My issue is that the TIdHTTPServer
hangs when setting Active
to False
, just like in that other question, but only in specific scenarios:
OnDisconnect
event handlerHere's my complete code:
unit uMain;
interface
uses
Winapi.Windows, Winapi.Messages, System.SysUtils, System.Variants, System.Classes, Vcl.Graphics,
Vcl.Controls, Vcl.Forms, Vcl.Dialogs, Vcl.StdCtrls, IdBaseComponent,
IdComponent, IdCustomTCPServer, IdCustomHTTPServer, IdHTTPServer,
IdContext, IdGlobal;
type
TMainForm = class(TForm)
btnStart: TButton;
btnStop: TButton;
Log: TMemo;
Server: TIdHTTPServer;
procedure btnStartClick(Sender: TObject);
procedure btnStopClick(Sender: TObject);
procedure ServerConnect(AContext: TIdContext);
procedure ServerDisconnect(AContext: TIdContext);
procedure ServerCommandGet(AContext: TIdContext;
ARequestInfo: TIdHTTPRequestInfo; AResponseInfo: TIdHTTPResponseInfo);
private
procedure PostLog(const S: String);
procedure PostLogSYNC(const S: String);
public
{ Public declarations }
end;
var
MainForm: TMainForm;
implementation
{$R *.dfm}
procedure TMainForm.btnStartClick(Sender: TObject);
begin
PostLog('Server Starting...');
btnStart.Enabled:= False;
try
Server.OnCommandGet := ServerCommandGet;
Server.OnConnect:= ServerConnect;
Server.OnDisconnect:= ServerDisconnect;
Server.KeepAlive := False;// True;
Server.DefaultPort := 808;
Server.Active := True;
PostLog('Server Started.');
finally
btnStop.Enabled:= True;
end;
end;
procedure TMainForm.btnStopClick(Sender: TObject);
begin
PostLog('Server Stopping...');
btnStop.Enabled:= False;
try
try
Server.Active := False;
except
on E: Exception do
PostLog('Exception deactivating server: '+E.Message);
end;
PostLog('Server Stopped.');
finally
btnStart.Enabled:= True;
end;
end;
function GenerateRandomAlphaNumChar: Char;
const
AlphaNumChars = 'ABCDEFGHIJKLMNOPQRSTUVWXYZabcdefghijklmnopqrstuvwxyz0123456789';
begin
Result := AlphaNumChars[Random(Length(AlphaNumChars)) + 1];
end;
function MakeHugeFile: TStringStream;
begin
//Create random 50 MB "file"...
Randomize;
Result:= TStringStream.Create;
for var X: Integer := 1 to 1024 do begin
for var Y: Integer := 1 to 1024 do begin
for var Z: Integer := 1 to 50 do begin
Result.WriteString(GenerateRandomAlphaNumChar);
end;
end;
end;
end;
procedure TMainForm.ServerCommandGet(AContext: TIdContext;
ARequestInfo: TIdHTTPRequestInfo; AResponseInfo: TIdHTTPResponseInfo);
begin
AResponseInfo.ContentStream:= MakeHugeFile;
AResponseInfo.ContentType:= 'application/octet-stream';
AResponseInfo.ContentDisposition:= 'attachment ; filename = "Test.txt"';
PostLogSYNC(AContext.Binding.PeerIP+' '+ARequestInfo.RawHTTPCommand);
end;
procedure TMainForm.ServerConnect(AContext: TIdContext);
begin
PostLogSYNC(AContext.Binding.PeerIP+' Connected');
end;
procedure TMainForm.ServerDisconnect(AContext: TIdContext);
begin
//PostLogSYNC(AContext.Binding.PeerIP+' Disconnected');
//Doesn't matter whether I read from the bindings here.

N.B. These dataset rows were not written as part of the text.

-- pv_equiv track=rewrite | github.com/blazejrypak/vinf-semestral-project | src/indexer.py | add2postingslist
-- ===== SOURCE A (Python) =====
-- def add2postingslist(tokens, fName, postingslist):
--     if any(postingslist):
--         for token, term in [(token, term) for token in tokens for term in postingslist.keys() if token == term]:
--             postingslist[term].append(fName)
--     else:
--         for token in tokens:
--             postingslist[token] = [fName]
--     return postingslist
-- ===== SOURCE B (Python) =====
-- def add2postingslist(tokens, fName, postingslist):
--     if any(postingslist):
--         for term in postingslist:
--             postingslist[term] = postingslist[term] + [fName] * tokens.count(term)
--     else:
--         for token in tokens:
--             postingslist[token] = [fName]
--     return postingslist
-- ===== Notes on version B (the rewrite author's own statement) =====
-- stated objective: simpler
-- what changed: Replaces A's tokens-driven cross-product comprehension (one append per matching (token, key) pair) with a single rewrite pass over the postings entries, rebuilding each posting list as old + [fName] * tokens.count(term); Pre_ only excludes Lean-level association lists with duplicate keys, which cannot arise from a Python dict.
import Mathlib
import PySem

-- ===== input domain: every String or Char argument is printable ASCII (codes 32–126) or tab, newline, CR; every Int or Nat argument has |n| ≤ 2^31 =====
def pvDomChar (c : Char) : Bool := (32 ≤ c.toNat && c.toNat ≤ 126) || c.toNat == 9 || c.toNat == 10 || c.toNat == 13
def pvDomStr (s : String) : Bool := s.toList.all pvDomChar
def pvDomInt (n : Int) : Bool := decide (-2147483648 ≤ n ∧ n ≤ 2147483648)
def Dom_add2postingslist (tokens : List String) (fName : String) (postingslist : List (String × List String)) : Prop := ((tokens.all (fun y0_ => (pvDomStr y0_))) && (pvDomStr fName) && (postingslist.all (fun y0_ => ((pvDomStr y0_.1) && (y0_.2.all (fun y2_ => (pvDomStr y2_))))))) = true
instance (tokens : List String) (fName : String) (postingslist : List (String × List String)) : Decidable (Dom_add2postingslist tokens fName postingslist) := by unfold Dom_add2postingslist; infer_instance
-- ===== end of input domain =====

-- B replaces A's tokens-driven cross-product (one append per matching (token, key) pair) with a
-- single rewrite pass over the postings entries: each posting becomes old ++ [fName] * count (simpler).
-- Both A and B mutate `postingslist` in place in Python (the same mutation); the equivalence is about the return value.

-- ===== PORT A =====
-- dict primitives: `d[k].append(x)` = modify first entry with key k; `d[k] = v` = overwrite first match else append
def pvModFirst (k : String) (f : List String → List String) : List (String × List String) → List (String × List String)
  | [] => []
  | (k', v) :: rest => if k' = k then (k', f v) :: rest else (k', v) :: pvModFirst k f rest

def pvInsert : List (String × List String) → String → List String → List (String × List String)
  | [], k, v => [(k, v)]
  | (k', v') :: rest, k, v => if k' = k then (k', v) :: rest else (k', v') :: pvInsert rest k v

def add2postingslist (tokens : List String) (fName : String) (postingslist : List (String × List String)) : List (String × List String) :=
  if postingslist.any (fun p => p.1 ≠ "") then
    -- [(token, term) for token in tokens for term in postingslist.keys() if token == term], then append per pair
    (tokens.flatMap (fun token => (postingslist.map Prod.fst).filter (fun term => token == term))).foldl
      (fun d term => pvModFirst term (fun v => v ++ [fName]) d) postingslist
  else
    tokens.foldl (fun d token => pvInsert d token [fName]) postingslist

-- ===== PORT B =====
def add2postingslist_alt (tokens : List String) (fName : String) (postingslist : List (String × List String)) : List (String × List String) :=
  if postingslist.any (fun p => p.1 ≠ "") then
    -- for term in postingslist: postingslist[term] = postingslist[term] + [fName] * tokens.count(term)
    -- rewriting every existing entry in place, in order = a map over the entries
    postingslist.map (fun p => (p.1, p.2 ++ List.replicate (tokens.count p.1) fName))
  else
    tokens.foldl (fun d token => pvInsert d token [fName]) postingslist

-- ===== PRECONDITION & SPEC =====
-- Pre_ excludes association lists with duplicate keys: those cannot arise from a Python dict
-- (they are an artefact of the List-based dict encoding), and on them the two traversals differ.
def Pre_add2postingslist (tokens : List String) (fName : String) (postingslist : List (String × List String)) : Prop :=
  (postingslist.map Prod.fst).Nodup
instance (tokens : List String) (fName : String) (postingslist : List (String × List String)) : Decidable (Pre_add2postingslist tokens fName postingslist) := by unfold Pre_add2postingslist; infer_instance

def pvWitness_add2postingslist : List String × String × (List (String × List String)) :=
  (["a", "b", "a"], "f1", [("a", ["f0"]), ("c", [])])

def Spec_add2postingslist (tokens : List String) (fName : String) (postingslist : List (String × List String)) (out : List (String × List String)) : Prop := out = add2postingslist_alt tokens fName postingslist
instance (tokens : List String) (fName : String) (postingslist : List (String × List String)) (out : List (String × List String)) : Decidable (Spec_add2postingslist tokens fName postingslist out) := by unfold Spec_add2postingslist; infer_instance

-- ===== CLAIM =====
def Claim_equal_add2postingslist : Prop := ∀ (tokens : List String) (fName : String) (postingslist : List (String × List String)), Dom_add2postingslist tokens fName postingslist → Pre_add2postingslist tokens fName postingslist → Spec_add2postingslist tokens fName postingslist (add2postingslist tokens fName postingslist)

-- ===== LEMMAS AND PROOFS =====

theorem pvModFirst_id (k : String) (d : List (String × List String)) :
    pvModFirst k (fun v => v) d = d := by
  induction d with
  | nil => rfl
  | cons p rest ih => obtain ⟨k', v⟩ := p; by_cases h : k' = k <;> simp [pvModFirst, h, ih]

theorem pvModFirst_comp (k : String) (f g : List String → List String) (d : List (String × List String)) :
    pvModFirst k g (pvModFirst k f d) = pvModFirst k (fun v => g (f v)) d := by
  induction d with
  | nil => rfl
  | cons p rest ih =>
    obtain ⟨k', v⟩ := p
    by_cases h : k' = k <;> simp [pvModFirst, h, ih]

-- the single-append operation is left-commutative
theorem pvMod_lcomm (fName : String) (d : List (String × List String)) (k k' : String) :
    pvModFirst k' (fun v => v ++ [fName]) (pvModFirst k (fun v => v ++ [fName]) d)
      = pvModFirst k (fun v => v ++ [fName]) (pvModFirst k' (fun v => v ++ [fName]) d) := by
  by_cases hkk : k = k'
  · subst hkk; rfl
  · induction d with
    | nil => rfl
    | cons p rest ih =>
      obtain ⟨k0, v⟩ := p
      by_cases h : k0 = k <;> by_cases h' : k0 = k' <;>
        simp [pvModFirst, h, h', hkk, Ne.symm hkk, ih]

-- folding the append over a permuted op list gives the same dict
theorem pvFold_perm (fName : String) {l1 l2 : List String} (hp : l1.Perm l2) (d : List (String × List String)) :
    l1.foldl (fun d term => pvModFirst term (fun v => v ++ [fName]) d) d
      = l2.foldl (fun d term => pvModFirst term (fun v => v ++ [fName]) d) d := by
  induction hp generalizing d with
  | nil => rfl
  | cons x _ ih => simpa using ih _
  | swap x y l => simp [List.foldl, pvMod_lcomm fName d x y]
  | trans _ _ ih1 ih2 => exact (ih1 d).trans (ih2 d)

-- a filter for equality with t is a replicate of t
theorem pvFilter_eq_replicate (t : String) (l : List String) :
    l.filter (fun term => t == term) = List.replicate (l.count t) t := by
  induction l with
  | nil => rfl
  | cons x rest ih =>
    by_cases h : x = t
    · subst h; simp [List.replicate_succ, ih]
    · simp [beq_iff_eq, h, Ne.symm h, ih]

theorem pvCount_flatMap_replicate (g : String → ℕ) (l : List String) (x : String) :
    (l.flatMap (fun t => List.replicate (g t) t)).count x = l.count x * g x := by
  induction l with
  | nil => simp
  | cons t rest ih =>
    by_cases h : t = x
    · subst h
      simp only [List.flatMap_cons, List.count_append, List.count_replicate_self, ih,
        List.count_cons_self]
      ring
    · simp [List.count_append, List.count_replicate, ih, h, beq_iff_eq]

-- the two op multisets agree
theorem pvOps_perm (tokens keys : List String) :
    (tokens.flatMap (fun token => keys.filter (fun term => token == term))).Perm
      (keys.flatMap (fun k => List.replicate (tokens.count k) k)) := by
  rw [List.perm_iff_count]
  intro x
  have h1 : tokens.flatMap (fun token => keys.filter (fun term => token == term))
      = tokens.flatMap (fun token => List.replicate (keys.count token) token) := by
    apply List.flatMap_congr
    intro t _
    exact pvFilter_eq_replicate t keys
  rw [h1, pvCount_flatMap_replicate (fun t => keys.count t) tokens x,
    pvCount_flatMap_replicate (fun k => tokens.count k) keys x, Nat.mul_comm]

-- folding n single appends = one extend by replicate n
theorem pvFold_replicate (fName : String) (k : String) (n : ℕ) (d : List (String × List String)) :
    (List.replicate n k).foldl (fun d term => pvModFirst term (fun v => v ++ [fName]) d) d
      = pvModFirst k (fun v => v ++ List.replicate n fName) d := by
  induction n generalizing d with
  | zero => simpa using (pvModFirst_id k d).symm
  | succ m ih =>
    rw [List.replicate_succ, List.foldl_cons, ih, pvModFirst_comp]
    congr 1
    funext v
    simp [List.replicate_succ]

-- the fold over the replicated op list = a keys-driven fold of per-key extends
theorem pvFoldKeys (fName : String) (tokens keys : List String) (d : List (String × List String)) :
    (keys.flatMap (fun k => List.replicate (tokens.count k) k)).foldl
      (fun d term => pvModFirst term (fun v => v ++ [fName]) d) d
      = keys.foldl
          (fun d k => pvModFirst k (fun v => v ++ List.replicate (tokens.count k) fName) d) d := by
  induction keys generalizing d with
  | nil => rfl
  | cons k rest ih =>
    rw [List.flatMap_cons, List.foldl_append, List.foldl_cons, pvFold_replicate, ih]

-- a per-key fold skips an entry whose key it never touches
theorem pvFoldl_cons_of_not_mem (F : String → List String → List String) (ts : List String)
    (p : String × List String) (d : List (String × List String)) (h : p.1 ∉ ts) :
    ts.foldl (fun d t => pvModFirst t (F t) d) (p :: d)
      = p :: ts.foldl (fun d t => pvModFirst t (F t) d) d := by
  induction ts generalizing d with
  | nil => rfl
  | cons t rest ih =>
    have hne : p.1 ≠ t := fun he => h (by simp [he])
    obtain ⟨k, v⟩ := p
    simp only [List.foldl_cons, pvModFirst, if_neg hne]
    exact ih (pvModFirst t (F t) d) (fun hm => h (by simp [hm]))

-- with distinct keys, folding per-key extends over a dict's own keys = a map over its entries
theorem pvKeysFold_eq_map (F : String → List String → List String)
    (d : List (String × List String)) (hnd : (d.map Prod.fst).Nodup) :
    (d.map Prod.fst).foldl (fun d' t => pvModFirst t (F t) d') d
      = d.map (fun p => (p.1, F p.1 p.2)) := by
  induction d with
  | nil => rfl
  | cons p rest ih =>
    obtain ⟨k, v⟩ := p
    simp only [List.map_cons, List.nodup_cons] at hnd
    have hk : k ∉ rest.map Prod.fst := hnd.1
    simp only [List.map_cons, List.foldl_cons, pvModFirst]
    rw [if_pos trivial,
      pvFoldl_cons_of_not_mem F (rest.map Prod.fst) (k, F k v) rest hk, ih hnd.2]

-- ===== VERDICT =====
theorem add2postingslist_spec : Claim_equal_add2postingslist := by
  intro tokens fName postingslist _ hnd
  unfold Spec_add2postingslist add2postingslist add2postingslist_alt
  split_ifs with hg
  · rw [pvFold_perm fName (pvOps_perm tokens (postingslist.map Prod.fst)) postingslist,
      pvFoldKeys fName tokens (postingslist.map Prod.fst) postingslist,
      pvKeysFold_eq_map (fun k v => v ++ List.replicate (tokens.count k) fName) postingslist hnd]
  · rfl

//In fact just trying to call TThrad.Synchronize at all causes the hang...
TThread.Synchronize(nil, procedure
begin
end);
end;
procedure TMainForm.PostLog(const S: String);
begin
Log.Lines.Append(S);
end;
procedure TMainForm.PostLogSYNC(const S: String);
begin
TThread.Synchronize(nil, procedure
begin
PostLog(S);
end);
end;
end.
To reproduce, I've made it to respond with a large random stream which will take some time to get. Then click "Stop" during this time to deactivate the server.
When testing via a web browser, I get:
Project ServerHang.exe raised exception class EIdNotConnected with message 'Not Connected'.
...for each currently active connection.
It breaks inside IdIOHandler
in TIdIOHandler.ReadFromSource
:
...
end;
finally
LBuffer := nil;
end;
end
else if ARaiseExceptionIfDisconnected then begin
raise EIdClosedSocket.Create(RSStatusDisconnected);
end;
end
else if ARaiseExceptionIfDisconnected then begin
raise EIdNotConnected.Create(RSNotConnected); //<-- BREAKS HERE
end;
if LByteCount < 0 then
begin
LLastError := CheckForError(LByteCount);
if LLastError = Id_WSAETIMEDOUT then begin
// Timeout
if ARaiseExceptionOnTimeout then begin
raise EIdReadTimeout.Create(RSReadTimeout);
end;
Result := -1;
...
If I click Run to continue, that's when it hangs, and never comes out of it.
When testing via Postman, it just immediately hangs and never breaks.
Running without debugging also results in a hang, where I have to kill the process from task manager.
How do I resolve this issue?
EDIT
I originally thought it was related to KeepAlive, and although it does affect it a little, it ultimately still did not fix it. With KeepAlive disabled, simple requests complete and disconnect quickly, and so I didn't have a chance to stop the server. So I changed it to fetch a bunch of random data, and now it hangs even with KeepAlive disabled.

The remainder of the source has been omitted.